Records contained in a dataset:
* * *

-- pv_equiv track=rewrite | github.com/Joshua7792/jacobdashboard | cert_tracker/scripts/import_pdf.py | build_table_header
-- ===== SOURCE A (Python) =====
-- def build_table_header(table: list[list], header_idx: int, first_data_idx: int) -> list[str]:
--     header_rows = table[header_idx:first_data_idx]
--     width = max((len(row or []) for row in header_rows), default=0)
--     combined: list[str] = []
--
--     for col_idx in range(width):
--         parts: list[str] = []
--         for row in header_rows:
--             if col_idx >= len(row):
--                 continue
--             cell = " ".join(str(row[col_idx] or "").split()).strip()
--             if not cell:
--                 continue
--             if not parts or parts[-1] != cell:
--                 parts.append(cell)
--         combined.append(" ".join(parts).strip())
--
--     return combined
-- ===== SOURCE B (Python) =====
-- def build_table_header(table: list[list], header_idx: int, first_data_idx: int) -> list[str]:
--     header_rows = table[header_idx:first_data_idx]
--     width = max((len(row or []) for row in header_rows), default=0)
--     # one row-major pass: transpose the normalized non-blank cells into per-column lists
--     columns = [[] for _ in range(width)]
--     for row in header_rows:
--         for i, cell in enumerate(row):
--             text = " ".join(str(cell or "").split()).strip()
--             if text:
--                 columns[i].append(text)
--     # collapse runs of equal adjacent cells by pairing each cell with its predecessor
--     return [" ".join(c for prev, c in zip([None] + col, col) if prev != c).strip()
--             for col in columns]
-- ===== Notes on version B (the rewrite author's own statement) =====
-- stated objective: alternative
-- what changed: A rescans all header rows once per column with a last-element-checking accumulator; B makes a single row-major pass that transposes normalized non-blank cells into per-column lists, then collapses runs of equal adjacent cells via a zip-with-predecessor comprehension and joins.
import Mathlib
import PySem

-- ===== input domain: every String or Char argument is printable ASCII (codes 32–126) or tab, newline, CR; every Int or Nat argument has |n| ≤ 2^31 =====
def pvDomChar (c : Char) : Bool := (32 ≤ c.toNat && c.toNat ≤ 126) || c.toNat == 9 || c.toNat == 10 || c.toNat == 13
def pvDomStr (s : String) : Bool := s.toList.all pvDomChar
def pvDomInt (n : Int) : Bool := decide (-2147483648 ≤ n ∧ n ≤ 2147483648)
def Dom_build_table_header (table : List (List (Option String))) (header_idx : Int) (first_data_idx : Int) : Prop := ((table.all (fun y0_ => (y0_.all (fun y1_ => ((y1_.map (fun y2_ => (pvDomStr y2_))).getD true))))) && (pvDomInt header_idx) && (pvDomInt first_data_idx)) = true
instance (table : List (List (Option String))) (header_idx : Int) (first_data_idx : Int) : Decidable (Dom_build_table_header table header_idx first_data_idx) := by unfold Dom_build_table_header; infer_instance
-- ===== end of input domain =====

-- B is an alternative decomposition: instead of A's per-column rescan of the header rows
-- with a last-element-checking accumulator, B transposes normalized non-blank cells into
-- per-column lists in one row-major pass, then collapses adjacent duplicates per column.

-- ===== PORT A =====
-- shared cell normalization: " ".join(str(cell or "").split()).strip()
def pvNorm (o : Option String) : String :=
  PySem.Str.strip (PySem.Str.join " " (PySem.Str.split₀ (match o with | none => "" | some s => s)))

def build_table_header (table : List (List (Option String))) (header_idx : Int) (first_data_idx : Int) : List String :=
  let header_rows := PySem.List.slice table (some header_idx) (some first_data_idx)
  -- max((len(row or []) for row in header_rows), default=0); 'row or []' has row's length
  let width : Int := (PySem.List.max? (header_rows.map (fun row => PySem.List.len row)) (fun x => x)).getD 0
  (PySem.List.pyRange 0 width).foldl (fun combined col_idx =>
    let parts := header_rows.foldl (fun parts row =>
      if col_idx ≥ PySem.List.len row then parts
      else
        -- row[col_idx]: the guard above makes 0 ≤ col_idx < len row, so pyGetD is exact
        let cell := pvNorm (PySem.List.pyGetD row col_idx none)
        if cell = "" then parts
        else if parts = [] ∨ parts.getLast? ≠ some cell then parts ++ [cell]
        else parts) []
    combined ++ [PySem.Str.strip (PySem.Str.join " " parts)]) []

-- ===== PORT B =====
def build_table_header_alt (table : List (List (Option String))) (header_idx : Int) (first_data_idx : Int) : List String :=
  let header_rows := PySem.List.slice table (some header_idx) (some first_data_idx)
  let width : Int := (PySem.List.max? (header_rows.map (fun row => PySem.List.len row)) (fun x => x)).getD 0
  let columns0 : List (List String) := List.replicate width.toNat []
  let columns := header_rows.foldl (fun cols row =>
    (PySem.List.enumerate row).foldl (fun cols ic =>
      let text := pvNorm ic.2
      if text = "" then cols
      -- columns[i].append(text); i = ic.1 is the nonnegative enumerate index
      else cols.modify ic.1.toNat (fun l => l ++ [text])) cols) columns0
  columns.map (fun col =>
    PySem.Str.strip (PySem.Str.join " "
      -- zip([None] + col, col): pair each cell with its predecessor (None sentinel)
      (((none :: col.map some).zip col).filterMap (fun pc => if pc.1 ≠ some pc.2 then some pc.2 else none))))

-- ===== PRECONDITION & SPEC =====
def Spec_build_table_header (table : List (List (Option String))) (header_idx : Int) (first_data_idx : Int) (out : List String) : Prop := out = build_table_header_alt table header_idx first_data_idx
instance (table : List (List (Option String))) (header_idx : Int) (first_data_idx : Int) (out : List String) : Decidable (Spec_build_table_header table header_idx first_data_idx out) := by unfold Spec_build_table_header; infer_instance

-- ===== CLAIM (what is proved, stated in full; the proofs are below) =====
def Claim_equal_build_table_header : Prop := ∀ (table : List (List (Option String))) (header_idx : Int) (first_data_idx : Int), Dom_build_table_header table header_idx first_data_idx → Spec_build_table_header table header_idx first_data_idx (build_table_header table header_idx first_data_idx)

-- ===== LEMMAS AND PROOFS =====

-- the (zero- or one-element) contribution of a row to column k
def pvCell (row : List (Option String)) (k : Nat) : List String :=
  if h : k < row.length then (if pvNorm row[k] = "" then [] else [pvNorm row[k]]) else []

-- column k of the transposed header: normalized non-blank cells, top to bottom
def pvCol (hr : List (List (Option String))) (k : Nat) : List String :=
  hr.flatMap (fun row => pvCell row k)

-- collapse runs of equal adjacent cells, given the previous kept cell
def pvCollapse : Option String → List String → List String
  | _, [] => []
  | prev, c :: cs => if prev = some c then pvCollapse prev cs else c :: pvCollapse (some c) cs

lemma pvA_parts (hr : List (List (Option String))) (k : Nat) (acc : List String) :
    hr.foldl (fun parts row =>
      if (k : Int) ≥ PySem.List.len row then parts
      else
        let cell := pvNorm (PySem.List.pyGetD row (k : Int) none)
        if cell = "" then parts
        else if parts = [] ∨ parts.getLast? ≠ some cell then parts ++ [cell]
        else parts) acc
    = acc ++ pvCollapse acc.getLast? (pvCol hr k) := by
  induction hr generalizing acc with
  | nil => simp [pvCol, pvCollapse]
  | cons row hr ih =>
    have hcol : pvCol (row :: hr) k = pvCell row k ++ pvCol hr k := by simp [pvCol]
    by_cases h : k < row.length
    · have hlt : ¬ ((k : Int) ≥ PySem.List.len row) := by
        simp [PySem.List.len_eq]; exact_mod_cast h
      have hget : PySem.List.pyGetD row (k : Int) none = row[k] := by
        rw [PySem.List.pyGetD_natCast]; exact List.getD_eq_getElem _ _ h
      by_cases hc : pvNorm row[k] = ""
      · simp only [List.foldl_cons, hlt, if_false, hget, hc, if_true]
        rw [ih, hcol]
        simp [pvCell, h, hc]
      · have hcell : pvCell row k = [pvNorm row[k]] := by simp [pvCell, h, hc]
        by_cases hlast : acc.getLast? = some (pvNorm row[k])
        · have hcond : ¬ (acc = [] ∨ acc.getLast? ≠ some (pvNorm row[k])) := by
            push Not
            refine ⟨fun hnil => by simp [hnil] at hlast, hlast⟩
          simp only [List.foldl_cons, hlt, if_false, hget, hc, hcond, if_false]
          rw [ih, hcol, hcell]
          simp [pvCollapse, hlast]
        · have hcond : acc = [] ∨ acc.getLast? ≠ some (pvNorm row[k]) := Or.inr hlast
          simp only [List.foldl_cons, hlt, if_false, hget, hc, hcond, if_true]
          rw [ih, hcol, hcell]
          rw [List.getLast?_concat]
          simp [pvCollapse, hlast, List.append_assoc]
    · have hge : (k : Int) ≥ PySem.List.len row := by
        simp [PySem.List.len_eq]; omega
      simp only [List.foldl_cons, hge, if_true]
      rw [ih, hcol]
      simp [pvCell, h]

lemma pvB_collapse (cs : List String) (p : Option String) :
    ((p :: cs.map some).zip cs).filterMap
      (fun pc => if pc.1 ≠ some pc.2 then some pc.2 else none) = pvCollapse p cs := by
  induction cs generalizing p with
  | nil => simp [pvCollapse]
  | cons c cs ih =>
    simp only [List.map_cons, List.zip_cons_cons, List.filterMap_cons]
    by_cases hp : p = some c
    · simp [pvCollapse, hp, ← ih (some c)]
    · simp [pvCollapse, hp, ← ih (some c)]

lemma pvCell_concat (row : List (Option String)) (c : Option String) (k : Nat) :
    pvCell (row ++ [c]) k
      = pvCell row k ++ (if k = row.length then (if pvNorm c = "" then [] else [pvNorm c]) else []) := by
  rcases lt_trichotomy k row.length with h | h | h
  · have h' : k < (row ++ [c]).length := by rw [List.length_append]; omega
    have hg : (row ++ [c])[k]'h' = row[k] := List.getElem_append_left h
    have hne : k ≠ row.length := by omega
    simp [pvCell, h, h', hg, hne]
    intro h2
    exact absurd h2 (by omega)
  · subst h
    have h' : row.length < (row ++ [c]).length := by
      rw [List.length_append, List.length_cons, List.length_nil]; omega
    have hg : (row ++ [c])[row.length]'h' = c := by simp
    simp [pvCell, lt_irrefl, h', hg]
  · have h1 : ¬ k < row.length := by omega
    have h' : ¬ k < (row ++ [c]).length := by
      rw [List.length_append, List.length_cons, List.length_nil]; omega
    have hne : k ≠ row.length := by omega
    simp [pvCell, h1, h', hne]
    exact fun h2 => absurd h2 (by omega)

lemma pvInner_getElem? (row : List (Option String)) (cols : List (List String)) (k : Nat) :
    ((PySem.List.enumerate row).foldl (fun cols (ic : Int × Option String) =>
        if pvNorm ic.2 = "" then cols
        else cols.modify ic.1.toNat (fun l => l ++ [pvNorm ic.2])) cols)[k]?
    = cols[k]?.map (fun l => l ++ pvCell row k) := by
  induction row using List.reverseRecOn with
  | nil =>
    simp [PySem.List.enumerate, pvCell]
  | append_singleton row c ih =>
    rw [PySem.List.enumerate_append]
    simp only [List.foldl_append]
    rw [PySem.List.enumerate_cons, PySem.List.enumerate_nil]
    simp only [List.foldl_cons, List.foldl_nil]
    rw [pvCell_concat]
    by_cases hc : pvNorm c = ""
    · rw [if_pos hc, ih]
      simp [hc]
    · simp only [hc, if_false, ite_self]
      have htn : ((0 : Int) + (row.length : Int)).toNat = row.length := by omega
      rw [htn, List.getElem?_modify, ih]
      by_cases hk : row.length = k
      · simp [hk, hc, Option.map_map, Function.comp_def, List.append_assoc]
      · have hk' : ¬ k = row.length := fun hh => hk hh.symm
        simp [hk, hk']

lemma pvOuter_getElem? (hr : List (List (Option String))) (cols : List (List String)) (k : Nat) :
    ((hr.foldl (fun cols row =>
        (PySem.List.enumerate row).foldl (fun cols (ic : Int × Option String) =>
          if pvNorm ic.2 = "" then cols
          else cols.modify ic.1.toNat (fun l => l ++ [pvNorm ic.2])) cols) cols))[k]?
    = cols[k]?.map (fun l => l ++ pvCol hr k) := by
  induction hr generalizing cols with
  | nil => simp [pvCol]
  | cons row hr ih =>
    simp only [List.foldl_cons]
    rw [ih, pvInner_getElem?]
    simp [pvCol, Option.map_map, Function.comp_def, List.append_assoc]

lemma pvColumns_eq (hr : List (List (Option String))) (w : Nat) :
    (hr.foldl (fun cols row =>
        (PySem.List.enumerate row).foldl (fun cols (ic : Int × Option String) =>
          if pvNorm ic.2 = "" then cols
          else cols.modify ic.1.toNat (fun l => l ++ [pvNorm ic.2])) cols) (List.replicate w []))
    = (List.range w).map (fun k => pvCol hr k) := by
  apply List.ext_getElem?
  intro k
  rw [pvOuter_getElem?]
  by_cases hk : k < w
  · simp [List.getElem?_replicate, hk]
  · rw [List.getElem?_eq_none (by simpa using Nat.le_of_not_lt hk),
        List.getElem?_eq_none (by simpa using Nat.le_of_not_lt hk)]
    rfl

-- ===== VERDICT (by name: the statement is the Claim_ definition above) =====
theorem build_table_header_spec : Claim_equal_build_table_header := by
  intro table header_idx first_data_idx _dom
  unfold Spec_build_table_header build_table_header build_table_header_alt
  simp only []
  generalize PySem.List.slice table (some header_idx) (some first_data_idx) = hr
  generalize (PySem.List.max? (hr.map (fun row => PySem.List.len row)) (fun x => x)).getD 0 = width
  rw [PySem.List.foldl_append_singleton_eq_map, PySem.List.pyRange_one, List.nil_append,
      List.map_map, pvColumns_eq hr width.toNat, List.map_map]
  have hw : (width - 0).toNat = width.toNat := by omega
  rw [hw]
  apply List.map_congr_left
  intro k _
  simp only [Function.comp]
  rw [show (0 : Int) + (k : Int) = (k : Int) by omega]
  rw [pvA_parts hr k [], pvB_collapse]
  simp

* * *

Exercise requirements → Would you please repeat exactly the lines above, starting at the line with "simp [pvCollapse, hlast, List.append_assoc]" and stopping at the line with "pvCollapse p cs := by", both included?

Task result →
          simp [pvCollapse, hlast, List.append_assoc]
    · have hge : (k : Int) ≥ PySem.List.len row := by
        simp [PySem.List.len_eq]; omega
      simp only [List.foldl_cons, hge, if_true]
      rw [ih, hcol]
      simp [pvCell, h]

lemma pvB_collapse (cs : List String) (p : Option String) :
    ((p :: cs.map some).zip cs).filterMap
      (fun pc => if pc.1 ≠ some pc.2 then some pc.2 else none) = pvCollapse p cs := by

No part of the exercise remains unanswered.